-- pv_equiv track=rewrite | github.com/m-nabeel-anwar/AI-Data-Science-SMIT | Assignment_2.py | Count_Articals
-- ===== SOURCE A (Python) =====
-- def Count_Articals(text):
--     """Count articals in your given data"""
--     Artical_list=["a","an","the"]
--     new_text=text.split(' ')
--     count=0
--     for value in new_text:
--         if value.lower() in Artical_list:
--             count=count+1
--     return count
-- ===== SOURCE B (Python) =====
-- def Count_Articals(text):
--     """Count articals in your given data"""
--     words = [w.lower() for w in text.split(' ')]
--     freq = {}
--     for w in words:
--         freq[w] = freq.get(w, 0) + 1
--     return freq.get('a', 0) + freq.get('an', 0) + freq.get('the', 0)
-- ===== Notes on version B (the rewrite author's own statement) =====
-- stated objective: idiomatic
-- what changed: B builds a frequency table of the lowercased words in one pass and returns the sum of the three article entries, instead of testing each word's membership in the article list inside the loop.
import Mathlib
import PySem

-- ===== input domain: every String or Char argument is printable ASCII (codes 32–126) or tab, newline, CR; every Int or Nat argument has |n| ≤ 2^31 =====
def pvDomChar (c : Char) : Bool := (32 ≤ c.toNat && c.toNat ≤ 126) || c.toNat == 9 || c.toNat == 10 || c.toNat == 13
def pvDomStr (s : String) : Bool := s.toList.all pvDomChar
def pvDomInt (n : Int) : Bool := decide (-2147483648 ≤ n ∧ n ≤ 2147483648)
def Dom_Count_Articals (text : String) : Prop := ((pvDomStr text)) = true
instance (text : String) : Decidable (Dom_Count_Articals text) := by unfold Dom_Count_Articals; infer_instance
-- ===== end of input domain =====

-- B builds a one-pass frequency table of the lowercased words and sums the three article entries (idiomatic; same cost).

-- ===== PORT A =====
def Count_Articals (text : String) : Int :=
  let Artical_list : List String := ["a", "an", "the"]
  let new_text := (PySem.Str.split? text " ").getD []   -- sep is the non-empty literal " ", so split? is always some
  new_text.foldl (fun count value =>
    if Artical_list.contains (PySem.Str.lower value) then count + 1 else count) 0

-- ===== PORT B =====
def Count_Articals_alt (text : String) : Int :=
  let words := ((PySem.Str.split? text " ").getD []).map PySem.Str.lower
  let freq := words.foldl (fun d w => d.insert w (d.getD w 0 + 1)) (PySem.Dict.empty : PySem.Dict String Int)
  freq.getD "a" 0 + freq.getD "an" 0 + freq.getD "the" 0

-- ===== PRECONDITION & SPEC =====
def Spec_Count_Articals (text : String) (out : Int) : Prop := out = Count_Articals_alt text
instance (text : String) (out : Int) : Decidable (Spec_Count_Articals text out) := by unfold Spec_Count_Articals; infer_instance

-- ===== CLAIM (what is proved, stated in full; the proofs are below) =====
def Claim_equal_Count_Articals : Prop := ∀ (text : String), Dom_Count_Articals text → Spec_Count_Articals text (Count_Articals text)

-- ===== LEMMAS AND PROOFS =====

theorem countP_articles (l : List String) :
    (l.countP (fun x => (["a", "an", "the"] : List String).contains x) : Int)
      = (l.count "a" : Int) + (l.count "an" : Int) + (l.count "the" : Int) := by
  induction l with
  | nil => simp
  | cons x t ih =>
    simp only [List.countP_cons, List.count_cons]
    by_cases h1 : x = "a"
    · subst h1; simp at ih ⊢; omega
    by_cases h2 : x = "an"
    · subst h2; simp at ih ⊢; omega
    by_cases h3 : x = "the"
    · subst h3; simp at ih ⊢; omega
    have hc : (["a", "an", "the"] : List String).contains x = false := by
      simp [h1, h2, h3]
    simp [hc, h1, h2, h3]; simp at ih; omega

-- ===== VERDICT (by name: the statement is the Claim_ definition above) =====
theorem Count_Articals_spec : Claim_equal_Count_Articals := by
  intro text _
  unfold Spec_Count_Articals Count_Articals Count_Articals_alt
  simp only [PySem.List.foldl_if_add_one, PySem.Dict.getD_foldl_insert_add_one,
    PySem.Dict.getD_empty, zero_add]
  rw [show (fun x => (["a", "an", "the"] : List String).contains (PySem.Str.lower x))
        = ((fun x => (["a", "an", "the"] : List String).contains x) ∘ PySem.Str.lower) from rfl,
      ← List.countP_map, countP_articles]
──────
TASK GOAL
In the entries, the line containing "rw [show (fun" and every line after it through the last are to be duplicated exactly, and no other line is to be included.

COMPLETED EXERCISE
  rw [show (fun x => (["a", "an", "the"] : List String).contains (PySem.Str.lower x))
        = ((fun x => (["a", "an", "the"] : List String).contains x) ∘ PySem.Str.lower) from rfl,
      ← List.countP_map, countP_articles]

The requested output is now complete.